Contenuto disponibile in Italiano

Migrants: CCEE meeting, “everyone’s inalienable right to human dignity is forgotten”

“In the years of economic recession, the public feeling that the national governments should firstly take care of their own citizens instead of migrants is rising. If, in media debates, migration is dealt with from an economic or political perspective only, the result is clear: everyone’s inalienable right to human dignity is forgotten”. This is written in the final statement that has been issued earlier today by the Council of European Bishops Conferences at the end of the yearly meeting of the bishops and leaders of pastoral services for migrants of the European Bishops Conferences, gathered in Stockholm, Sweden, from July 13th to 15th, about “Inspiring changes: training, informing and raising awareness of human mobility”. Three days of workshops and debates on some hot topics that are powerfully coming to the fore in Europe nowadays, about migration: “How to communicate, how to inform people, and how to train firstly the Catholic devotees in having the right perception of migration? What tools can we use? How can we show all the good things that are being done in Europe, partly through the Catholic Church?

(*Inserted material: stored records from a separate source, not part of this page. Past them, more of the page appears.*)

-- pv_equiv track=rewrite | github.com/alexandraback/datacollection | solutions_5686313294495744_0/Python/aggelgian/C.py | solve
-- ===== SOURCE A (Python) =====
-- from  collections import defaultdict
--
-- def solve(n, ls):
--   d1, d2 = defaultdict(int), defaultdict(int)
--   d1F, d2F = defaultdict(lambda: False), defaultdict(lambda: False)
--   n = 0
--   for l in ls:
--     d1[l[0]] += 1
--     d2[l[1]] += 1
--   for l in ls:
--     l1, l2 = l[0], l[1]
--     if d1[l1] > 1 and d2[l2] > 1 and d1F[l1] and d2F[l2]:
--       n += 1
--     d1F[l1] = True
--     d2F[l2] = True
--   return n
-- ===== SOURCE B (Python) =====
-- def solve(n, ls):
--     # complement count: answer = len(ls) minus the number of positions that are
--     # the first occurrence of their row value or the first occurrence of their col value
--     fr, fc = {}, {}
--     for i, l in enumerate(ls):
--         fr.setdefault(l[0], i)
--         fc.setdefault(l[1], i)
--     return len(ls) - len(set(fr.values()) | set(fc.values()))
-- ===== Notes on version B (the rewrite author's own statement) =====
-- stated objective: alternative
-- what changed: A counts in a loop (count dicts plus seen-flag dicts over two passes); B counts by complement: it records the first-occurrence index of each row value and each col value via dict.setdefault and returns len(ls) minus the size of the union of those two index sets, with no per-element counter at all.
import Mathlib
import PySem

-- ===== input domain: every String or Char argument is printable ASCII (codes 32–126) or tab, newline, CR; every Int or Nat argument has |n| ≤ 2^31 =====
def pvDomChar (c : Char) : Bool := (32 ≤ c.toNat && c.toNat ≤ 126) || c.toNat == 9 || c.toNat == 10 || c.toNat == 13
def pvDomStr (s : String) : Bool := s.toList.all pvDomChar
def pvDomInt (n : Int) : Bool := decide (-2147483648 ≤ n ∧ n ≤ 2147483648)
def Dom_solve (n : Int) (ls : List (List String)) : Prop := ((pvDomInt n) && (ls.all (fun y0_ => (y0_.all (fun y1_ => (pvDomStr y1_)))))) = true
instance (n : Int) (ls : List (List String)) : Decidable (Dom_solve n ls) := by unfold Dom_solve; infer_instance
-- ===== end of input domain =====
-- pv_equiv track=rewrite | github.com/EdmundOgban/Mjollnir | core/mixins.py | _join_args
-- ===== SOURCE A (Python) =====
-- def _join_args(args):
--     L = []
--     space_found = False
--     for arg in map(str, args):
--         if not space_found and " " in arg:
--             L.append(f":{arg}")
--             space_found = True
--         else:
--             L.append(arg)
--
--     return " ".join(L) or None
-- ===== SOURCE B (Python) =====
-- def _join_args(args):
--     strs = [str(a) for a in args]
--     # character offset (within the plain join) where the first
--     # space-containing argument starts; None if there is none
--     offset = None
--     acc = 0
--     for a in strs:
--         if " " in a:
--             offset = acc
--             break
--         acc += len(a) + 1
--     j = " ".join(strs)
--     if offset is None:
--         return j or None
--     return j[:offset] + ":" + j[offset:]
-- ===== Notes on version B (the rewrite author's own statement) =====
-- stated objective: alternative
-- what changed: Instead of A's flag-carrying loop that rebuilds the list with a ':'-prefixed element and joins it, B joins the untouched list once, computes arithmetically the character offset where the first space-containing argument starts, and inserts ':' there by a single string slice-and-concatenate.
import Mathlib
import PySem

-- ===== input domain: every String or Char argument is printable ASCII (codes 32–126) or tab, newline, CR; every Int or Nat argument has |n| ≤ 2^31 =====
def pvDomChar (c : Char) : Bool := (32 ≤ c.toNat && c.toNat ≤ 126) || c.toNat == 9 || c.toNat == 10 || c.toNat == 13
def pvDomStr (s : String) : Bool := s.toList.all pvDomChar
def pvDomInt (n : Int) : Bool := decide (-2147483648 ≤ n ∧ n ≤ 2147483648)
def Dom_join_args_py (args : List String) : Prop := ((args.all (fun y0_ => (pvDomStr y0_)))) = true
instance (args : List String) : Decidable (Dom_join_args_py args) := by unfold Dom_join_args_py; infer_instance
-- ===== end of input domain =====

-- B replaces A's flag-carrying list-rebuilding loop by: join the untouched list once, compute the
-- character offset of the first space-containing argument arithmetically, and insert ':' there by
-- one string slice-and-concatenate (alternative algorithm, same cost).

-- ===== PORT A =====
-- A's loop: accumulate the list L and the space_found flag; map(str, args) is the identity on strings; then " ".join(L) or None.
def join_args_py (args : List String) : Option String :=
  let st := args.foldl
    (fun (acc : List String × Bool) arg =>
      if !acc.2 && PySem.Str.isIn " " arg then (acc.1 ++ [":" ++ arg], true)
      else (acc.1 ++ [arg], acc.2))
    ([], false)
  let j := PySem.Str.join " " st.1
  if j = "" then none else some j

-- ===== PORT B =====
-- B's offset loop (for … break): acc += len(a) + 1 until the first space-containing string
-- (a.toList.length is exactly Python's len(a), cf. PySem.Str.len).
def findOffset : List String → Nat → Option Nat
  | [], _ => none
  | a :: t, acc =>
    if PySem.Str.isIn " " a then some acc
    else findOffset t (acc + a.toList.length + 1)

-- B: join once, then insert ':' at the computed character offset via j[:offset] + ":" + j[offset:].
def join_args_py_alt (args : List String) : Option String :=
  let strs := args
  let offset := findOffset strs 0
  let j := PySem.Str.join " " strs
  match offset with
  | none => if j = "" then none else some j
  | some k =>
      some (PySem.Str.slice j none (some (k : Int)) ++ ":" ++ PySem.Str.slice j (some (k : Int)) none)

-- ===== PRECONDITION & SPEC =====
def Spec_join_args_py (args : List String) (out : Option String) : Prop := out = join_args_py_alt args
instance (args : List String) (out : Option String) : Decidable (Spec_join_args_py args out) := by unfold Spec_join_args_py; infer_instance

-- ===== CLAIM (what is proved, stated in full; the proofs are below) =====
def Claim_equal_join_args_py : Prop := ∀ (args : List String), Dom_join_args_py args → Spec_join_args_py args (join_args_py args)

-- ===== LEMMAS AND PROOFS =====

-- the list A's loop produces: the input with its first space-containing element ':'-prefixed
def markFirst : List String → List String
  | [] => []
  | h :: t => if PySem.Str.isIn " " h then (":" ++ h) :: t else h :: markFirst t

-- once the flag is set, A's loop just appends
lemma foldA_true (l : List String) (acc : List String) :
    l.foldl
      (fun (acc : List String × Bool) arg =>
        if !acc.2 && PySem.Str.isIn " " arg then (acc.1 ++ [":" ++ arg], true)
        else (acc.1 ++ [arg], acc.2))
      (acc, true) = (acc ++ l, true) := by
  induction l generalizing acc with
  | nil => simp
  | cons a t ih =>
    rw [List.foldl_cons]
    rw [show (if !((acc, true) : List String × Bool).2 && PySem.Str.isIn " " a
          then (((acc, true) : List String × Bool).1 ++ [":" ++ a], true)
          else (((acc, true) : List String × Bool).1 ++ [a], ((acc, true) : List String × Bool).2))
        = ((acc ++ [a], true) : List String × Bool) from rfl]
    rw [ih]
    simp

-- with the flag unset, A's loop produces the marked list
lemma foldA_false (l : List String) (acc : List String) :
    (l.foldl
      (fun (acc : List String × Bool) arg =>
        if !acc.2 && PySem.Str.isIn " " arg then (acc.1 ++ [":" ++ arg], true)
        else (acc.1 ++ [arg], acc.2))
      (acc, false)).1 = acc ++ markFirst l := by
  induction l generalizing acc with
  | nil => simp [markFirst]
  | cons a t ih =>
    rw [List.foldl_cons]
    by_cases h : PySem.Str.isIn " " a = true
    · have h' : PySem.Chars.isIn [' '] a.toList = true := by simpa using h
      rw [show (if !((acc, false) : List String × Bool).2 && PySem.Str.isIn " " a
            then (((acc, false) : List String × Bool).1 ++ [":" ++ a], true)
            else (((acc, false) : List String × Bool).1 ++ [a], ((acc, false) : List String × Bool).2))
          = ((acc ++ [":" ++ a], true) : List String × Bool) from by simp [h']]
      rw [foldA_true]
      simp [markFirst, h']
    · have h' : PySem.Chars.isIn [' '] a.toList = false := by simpa using h
      rw [show (if !((acc, false) : List String × Bool).2 && PySem.Str.isIn " " a
            then (((acc, false) : List String × Bool).1 ++ [":" ++ a], true)
            else (((acc, false) : List String × Bool).1 ++ [a], ((acc, false) : List String × Bool).2))
          = ((acc ++ [a], false) : List String × Bool) from by simp [h']]
      rw [ih]
      simp [markFirst, h']

-- the accumulator only shifts the result
lemma findOffset_shift (l : List String) (acc : Nat) :
    findOffset l acc = (findOffset l 0).map (· + acc) := by
  induction l generalizing acc with
  | nil => simp [findOffset]
  | cons a t ih =>
    simp only [findOffset]
    by_cases h : PySem.Str.isIn " " a = true
    · have h' : PySem.Chars.isIn [' '] a.toList = true := by simpa using h
      simp [h']
    · rw [if_neg h, if_neg h]
      rw [ih (acc + a.toList.length + 1), ih (0 + a.toList.length + 1)]
      cases findOffset t 0 with
      | none => rfl
      | some m =>
        simp only [Option.map_some, Option.some.injEq]
        omega

-- no offset: no element contains a space, A's marked list is the input unchanged
lemma markFirst_of_none (l : List String) (h : findOffset l 0 = none) : markFirst l = l := by
  induction l with
  | nil => rfl
  | cons a t ih =>
    simp only [findOffset] at h
    by_cases ha : PySem.Str.isIn " " a = true
    · have ha' : PySem.Chars.isIn [' '] a.toList = true := by simpa using ha
      simp [ha'] at h
    · have ha' : PySem.Chars.isIn [' '] a.toList = false := by simpa using ha
      rw [if_neg ha, findOffset_shift, Option.map_eq_none_iff] at h
      rw [show markFirst (a :: t) = a :: markFirst t from by simp [markFirst, ha'], ih h]

-- nonempty-tail form of Chars.join
lemma join_cons_ne (sep p : List Char) (rest : List (List Char)) (h : rest ≠ []) :
    PySem.Chars.join sep (p :: rest) = p ++ sep ++ PySem.Chars.join sep rest := by
  cases rest with
  | nil => exact absurd rfl h
  | cons q r => exact PySem.Chars.join_cons_cons sep p q r

-- inserting ':' at position m of x, seen after a fixed prefix p
lemma insert_shift (p x : List Char) (m : Nat) :
    p ++ (x.take m ++ ':' :: x.drop m)
      = (p ++ x).take (p.length + m) ++ ':' :: (p ++ x).drop (p.length + m) := by
  simp [List.take_append, List.drop_append, List.take_of_length_le, List.drop_of_length_le]

-- the offset points at the first space-containing element: the joined marked list is the plain
-- join with ':' inserted at character position k
lemma join_markFirst_eq (l : List String) (k : Nat) (hk : findOffset l 0 = some k) :
    PySem.Chars.join [' '] ((markFirst l).map String.toList)
      = (PySem.Chars.join [' '] (l.map String.toList)).take k
        ++ ':' :: (PySem.Chars.join [' '] (l.map String.toList)).drop k := by
  induction l generalizing k with
  | nil => simp [findOffset] at hk
  | cons a t ih =>
    by_cases ha : PySem.Str.isIn " " a = true
    · have ha' : PySem.Chars.isIn [' '] a.toList = true := by simpa using ha
      have hk0 : k = 0 := by simp [findOffset, ha'] at hk; omega
      subst hk0
      rw [show markFirst (a :: t) = (":" ++ a) :: t from by simp [markFirst, ha']]
      cases t with
      | nil =>
        simp [PySem.Chars.join, List.intercalate, String.toList_append]
      | cons b r =>
        simp only [List.map_cons, List.take_zero, List.drop_zero, List.nil_append]
        rw [PySem.Chars.join_cons_cons, PySem.Chars.join_cons_cons]
        simp [String.toList_append]
    · have ha' : PySem.Chars.isIn [' '] a.toList = false := by simpa using ha
      have hshift : findOffset (a :: t) 0
          = (findOffset t 0).map (· + (0 + a.toList.length + 1)) := by
        simp only [findOffset]
        rw [if_neg ha]
        exact findOffset_shift t _
      rw [hshift] at hk
      cases hm : findOffset t 0 with
      | none => simp [hm] at hk
      | some m =>
        have hkm : k = m + (a.toList.length + 1) := by
          rw [hm] at hk
          simp only [Option.map_some, Option.some.injEq] at hk
          omega
        have ht : t ≠ [] := by rintro rfl; simp [findOffset] at hm
        have hmt : markFirst t ≠ [] := by
          rintro hc
          cases t with
          | nil => exact ht rfl
          | cons b r => simp only [markFirst] at hc; split at hc <;> simp at hc
        rw [show markFirst (a :: t) = a :: markFirst t from by simp [markFirst, ha'],
          List.map_cons, List.map_cons]
        rw [join_cons_ne [' '] a.toList ((markFirst t).map String.toList) (by simpa using hmt)]
        rw [join_cons_ne [' '] a.toList (t.map String.toList) (by simpa using ht)]
        rw [ih m hm]
        rw [show k = (a.toList ++ [' ']).length + m from by
          simp only [List.length_append, List.length_cons, List.length_nil]; omega]
        exact insert_shift (a.toList ++ [' ']) _ m

-- ===== VERDICT (by name: the statement is the Claim_ definition above) =====
theorem join_args_py_spec : Claim_equal_join_args_py := by
  intro args _
  show join_args_py args = join_args_py_alt args
  simp only [join_args_py, join_args_py_alt]
  rw [foldA_false args [], List.nil_append]
  cases hk : findOffset args 0 with
  | none => rw [markFirst_of_none args hk]
  | some k =>
    have hmain := join_markFirst_eq args k hk
    have hne : PySem.Str.join " " (markFirst args) ≠ "" := by
      intro hc
      have : (PySem.Str.join " " (markFirst args)).toList = [] := by rw [hc]; rfl
      rw [PySem.Str.toList_join] at this
      rw [show (" " : String).toList = [' '] from rfl] at this
      rw [hmain] at this
      simp at this
    rw [if_neg hne]
    congr 1
    apply String.toList_injective
    rw [PySem.Str.toList_join]
    rw [show (" " : String).toList = [' '] from rfl]
    rw [hmain]
    simp only [String.toList_append, PySem.Str.toList_slice, PySem.Chars.slice_eq_listSlice,
      PySem.List.slice_to_natCast, PySem.List.slice_from_natCast, PySem.Str.toList_join]
    rw [show (":" : String).toList = [':'] from rfl]
    simp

How can we fight against the many “fake news” that spring up in virtual forums and change reality?”. Just because migration “has become an increasingly political issue, the European Churches decided to deal with communication”. “The mismanagement or the deliberate manipulation of migration through the social media have often resulted in misunderstandings, if not in downright hostile attitudes towards the receiving communities”, pointed out don José María La Porte, dean of the Faculty of Institutional Social Communication of the Pontifical University of the Holy Cross. The attendees found out how “essential” and urgent the role of the Church is in “telling about human mobility in its tragedies as well as in its beauty and richness”, “by investing in the training of communicators and in the use of social media”. This – the CCEE release points out – is not about “increasing public actions or having new media tools, this is about expressing in a simple but clear manner the principles that the work of the Church is based on, such as everyone’s dignity”. In this respect, the European Churches insist: “one cannot support the defence of the dignity of the migrants’ life and be against the defence of life or of families; and, vice versa, one cannot support life, from conception to its natural end, and not defend the migrants’ life and dignity”.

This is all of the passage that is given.